倪白盯着晶莹剔透的鱼肉,迟迟未动筷。他不爱吃鱼,幼时鱼刺总是刺破口腔喉咙,锋利的像针。
“殿下今日怎有雅兴一同用晚膳?”他抬头问道。
甘筱放下碗筷,挥手屏退布菜的人。“爱妃不喜欢?”
倪白没说话,但眉宇间的抗拒已不言自明。
甘筱不再看他,自顾自地夹起那道鱼,从容送入口中。
倪白收回视线,将碗里的鱼肉咽下,清蒸鲈鱼,十分鲜美。
这顿晚膳吃得异常安静,连筷子碰撞的声响显得刺耳,食物都变得索然无味。
直到离开,甘筱都未有任何动作,只是安安静静的吃饭。倪白原准备见招拆招,却不料对方以静制动,倒让他一时无所适从。
但他最擅长的,便是等待。
回到寝殿,倪白将河道所见之物细细临摹,命元元送往风云楼查探。
又是杳无音讯的三天,不仅如此,这三天里甘筱也是踪迹全无。晚上睡在偏殿,白天见不到人,丝毫没有来找他的意思,也没有要来害他的意思。
仿佛先前的种种都是他的错觉,只是虚惊一场。
第三日黄昏,元元回来了,带回两袋沉甸甸的金锭。风云楼的规矩:若无消息,双倍奉还。
倪白看着两袋子金锭心里了然,连皇子暗卫杀死大师都能查清的风云楼,竟对那河道工程一无所知,此事恐怕比他想象的更为复杂蹊跷。
月明星稀,夏虫低鸣。倪白换上夜行衣,借着守卫换岗的间隙潜入密道,悄然来到张漾住处。院内漆黑一片,唯有马厩中几双眼睛在月光下闪着亮,他与那匹骏马对视片刻,伸手摸了摸。
须臾,一道黑影牵着马匹消失在夜色中。马蹄声被潺潺水声掩盖,倪白举着火折子来到河边。不再有人,河里堤坝模样的东西倒是这几天没有改变,他走过去查看附近的工序,都很正常,每个工序单拎出来他都明白,但是组合在一起他就不是很懂,因为这些东西根本互不相关。
他观察的很仔细,在脑海里记住,打算回去之后继续向风云楼打听每一步具体的用处,再详细分析具体的用处。
*
又相安无事度过了五六七八天。在这期间,倪白拜访了皇后、太后,二人都很和善,虽然都有着距离感但身体精神状态看起来都很好。
他微微放心下来。
但是任凭他日日前往,对方也对此没有任何表示,就是彻彻底底的晾着他,两人甚至再没见过面。
倪白坐不住了,约了人后来到荷花池边,望着水中的涟漪,坐在了一个极刁钻的角度。
这一刻,他甚至希望身后有一双手,然而,四周寂静,蜻蜓点水的声音都格外明显。
良久,想等的人都没来。
他心底涌现出很复杂的情绪,万幸刺杀的人不是她,又疑惑为何不是她。
不久,皇子妃名存实亡的消息不知怎么就传开了,一时坊间流言四起,说她失了清白之身,又或是欲暗杀嫡女抢夺皇妃之位,更有甚者说她欲取代皇子继承大统。

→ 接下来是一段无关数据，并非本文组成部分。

-- pv_equiv track=rewrite | github.com/siliconflow/onediff | onediff_comfy_nodes/docs/sd3/main.py | generate_texts
-- ===== SOURCE A (Python) =====
-- def generate_texts(min_length=50, max_length=302):
--     # 50 world
--     base_text = "a female character with long, flowing hair that appears to be made of ethereal, swirling patterns resembling the Northern Lights or Aurora Borealis. The background is dominated by deep blues and purples, creating a mysterious and dramatic atmosphere. The character's face is serene, with pale skin and striking features. She"
--
--     # Additional words pool
--     additional_words = [
--         "gracefully",
--         "beautifully",
--         "elegant",
--         "radiant",
--         "mysteriously",
--         "vibrant",
--         "softly",
--         "gently",
--         "luminescent",
--         "sparkling",
--         "delicately",
--         "glowing",
--         "brightly",
--         "shimmering",
--         "enchanting",
--         "gloriously",
--         "magnificent",
--         "majestic",
--         "fantastically",
--         "dazzlingly",
--     ]
--     for i in range(min_length, max_length):
--         idx = i % len(additional_words)
--         base_text = base_text + " " + additional_words[idx]
--         yield base_text
-- ===== SOURCE B (Python) =====
-- def generate_texts(min_length=50, max_length=302):
--     base_text = "a female character with long, flowing hair that appears to be made of ethereal, swirling patterns resembling the Northern Lights or Aurora Borealis. The background is dominated by deep blues and purples, creating a mysterious and dramatic atmosphere. The character's face is serene, with pale skin and striking features. She"
--
--     # Additional words pool
--     additional_words = [
--         "gracefully",
--         "beautifully",
--         "elegant",
--         "radiant",
--         "mysteriously",
--         "vibrant",
--         "softly",
--         "gently",
--         "luminescent",
--         "sparkling",
--         "delicately",
--         "glowing",
--         "brightly",
--         "shimmering",
--         "enchanting",
--         "gloriously",
--         "magnificent",
--         "majestic",
--         "fantastically",
--         "dazzlingly",
--     ]
--     # Precompute the appended words once; rebuild each output from a prefix slice
--     # instead of maintaining a mutable running accumulator.
--     words = [additional_words[i % len(additional_words)] for i in range(min_length, max_length)]
--     for k in range(len(words)):
--         yield base_text + " " + " ".join(words[: k + 1])
-- ===== Notes on version B (the rewrite author's own statement) =====
-- stated objective: alternative
-- what changed: B precomputes the list of appended words once and reconstructs each yielded string independently as base + join of a prefix slice, eliminating A's mutable running accumulator rebound across iterations.
import Mathlib
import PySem

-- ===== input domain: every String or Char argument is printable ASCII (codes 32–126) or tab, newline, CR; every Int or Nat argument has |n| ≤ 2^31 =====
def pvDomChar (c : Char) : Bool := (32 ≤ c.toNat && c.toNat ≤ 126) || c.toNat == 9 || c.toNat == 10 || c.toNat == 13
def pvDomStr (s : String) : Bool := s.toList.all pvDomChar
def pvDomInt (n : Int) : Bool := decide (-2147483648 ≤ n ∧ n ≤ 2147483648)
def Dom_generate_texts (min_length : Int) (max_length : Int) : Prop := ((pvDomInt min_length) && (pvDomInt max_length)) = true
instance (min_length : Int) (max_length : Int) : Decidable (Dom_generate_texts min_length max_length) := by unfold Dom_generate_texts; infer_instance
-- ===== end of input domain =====

-- B rebuilds each yielded string from a prefix slice of a precomputed word list instead of A's
-- mutable running accumulator; same outputs (objective: alternative decomposition).

-- ===== PORT A =====
def pvBase : String := "a female character with long, flowing hair that appears to be made of ethereal, swirling patterns resembling the Northern Lights or Aurora Borealis. The background is dominated by deep blues and purples, creating a mysterious and dramatic atmosphere. The character's face is serene, with pale skin and striking features. She"

def pvAdditionalWords : List String :=
  ["gracefully", "beautifully", "elegant", "radiant", "mysteriously", "vibrant", "softly",
   "gently", "luminescent", "sparkling", "delicately", "glowing", "brightly", "shimmering",
   "enchanting", "gloriously", "magnificent", "majestic", "fantastically", "dazzlingly"]

-- additional_words[i % len(additional_words)]; i % 20 is always in [0,20), so the default is never used
def pvWordAt (i : Int) : String :=
  PySem.List.pyGetD pvAdditionalWords (PySem.Int.mod i (pvAdditionalWords.length : Int)) ""

-- the generator's loop: rebind base_text, yield it
def generate_texts_go (b : String) : List Int → List String
  | [] => []
  | i :: rest =>
      let b' := b ++ " " ++ pvWordAt i
      b' :: generate_texts_go b' rest

def generate_texts (min_length : Int) (max_length : Int) : List String :=
  generate_texts_go pvBase (PySem.List.pyRange min_length max_length 1)

-- ===== PORT B =====
def generate_texts_alt (min_length : Int) (max_length : Int) : List String :=
  let words := (PySem.List.pyRange min_length max_length 1).map pvWordAt
  (List.range words.length).map (fun k => pvBase ++ " " ++ PySem.Str.join " " (words.take (k + 1)))

-- ===== PRECONDITION & SPEC =====
def Spec_generate_texts (min_length : Int) (max_length : Int) (out : List String) : Prop := out = generate_texts_alt min_length max_length
instance (min_length : Int) (max_length : Int) (out : List String) : Decidable (Spec_generate_texts min_length max_length out) := by unfold Spec_generate_texts; infer_instance

-- ===== CLAIM (what is proved, stated in full; the proofs are below) =====
def Claim_equal_generate_texts : Prop := ∀ (min_length : Int) (max_length : Int), Dom_generate_texts min_length max_length → Spec_generate_texts min_length max_length (generate_texts min_length max_length)

-- ===== LEMMAS AND PROOFS =====

theorem str_join_cons_of_ne_nil (w : String) (l : List String) (h : l ≠ []) :
    PySem.Str.join " " (w :: l) = w ++ " " ++ PySem.Str.join " " l := by
  cases l with
  | nil => exact absurd rfl h
  | cons x xs =>
      apply String.toList_inj.mp
      simp [PySem.Str.join, PySem.Chars.join_cons_cons]

theorem str_join_singleton (w : String) : PySem.Str.join " " [w] = w := by
  apply String.toList_inj.mp
  simp [PySem.Str.join, PySem.Chars.join_singleton]

theorem generate_texts_go_eq (l : List Int) (b : String) :
    generate_texts_go b l =
      (List.range l.length).map
        (fun k => b ++ " " ++ PySem.Str.join " " ((l.map pvWordAt).take (k + 1))) := by
  induction l generalizing b with
  | nil => simp [generate_texts_go]
  | cons i rest ih =>
      simp only [generate_texts_go, List.length_cons, List.range_succ_eq_map,
        List.map_cons, List.map_map]
      refine List.cons_eq_cons.mpr ⟨by simp [str_join_singleton], ?_⟩
      rw [ih (b ++ " " ++ pvWordAt i)]
      apply List.map_congr_left
      intro k _
      simp only [Function.comp, List.take_succ_cons]
      cases rest with
      | nil => simp at *
      | cons r rest' =>
          rw [str_join_cons_of_ne_nil _ _ (by simp [List.take_succ_cons])]
          simp [String.append_assoc]

theorem generate_texts_spec_aux (a b : Int) : generate_texts a b = generate_texts_alt a b := by
  unfold generate_texts generate_texts_alt
  simp only [List.length_map]
  exact generate_texts_go_eq _ _

-- ===== VERDICT (by name: the statement is the Claim_ definition above) =====
theorem generate_texts_spec : Claim_equal_generate_texts := by
  intro a b _
  unfold Spec_generate_texts
  exact generate_texts_spec_aux a b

有些事情一旦有了苗头便会像瘟疫一样传播扩散,久久不能结束。
很快,甘府便有人进宫来了。主母和差点“死”掉的嫡女毕恭毕敬地行礼,尽管二人眼神中还带着幸灾乐祸的神情,但毕竟身家性命不在甘父身上了,更多的转移到了这个皇子妃身上。
诸多传言要是闯入了皇子本人甚至是圣上耳中,甘家定是百口莫辩,为此甘父不惜花重金压下,但收效甚微。甘母看着白花花的银子每日流水般涌出,着实肉疼,心里更是责怪怨恨甘筱,本以为到了宫里能安生些,没成想更是不老实,惹出层出不穷的事端。
“母亲,今日怎么这么有空?”倪白坐在上面,语气冰冷。
“你在这清高什么?要不是我们散尽家财为你奔波,你还能这么安稳的坐在这吗?!”甘露看着对方脸上高高在上的清冷感就气不打一处来,那种高高在上的姿态让她心生不悦。
倪白看着面前义愤填膺的女子,还没开口,远处就有熟悉的声音响起,“不是她坐在这,难道是你吗?”
对方脚步很快,气息微喘,一副风尘仆仆地样子,看起来是刚从那个河道回来。
“殿下。”他规矩行了个礼,将主座让了出来。
甘筱毫不客气地坐下,如果说刚才坐在座位上的倪白是一脸冷漠的模样,那现在坐着的甘筱就是骨子里散发的寒意,更冷还带着一丝毒。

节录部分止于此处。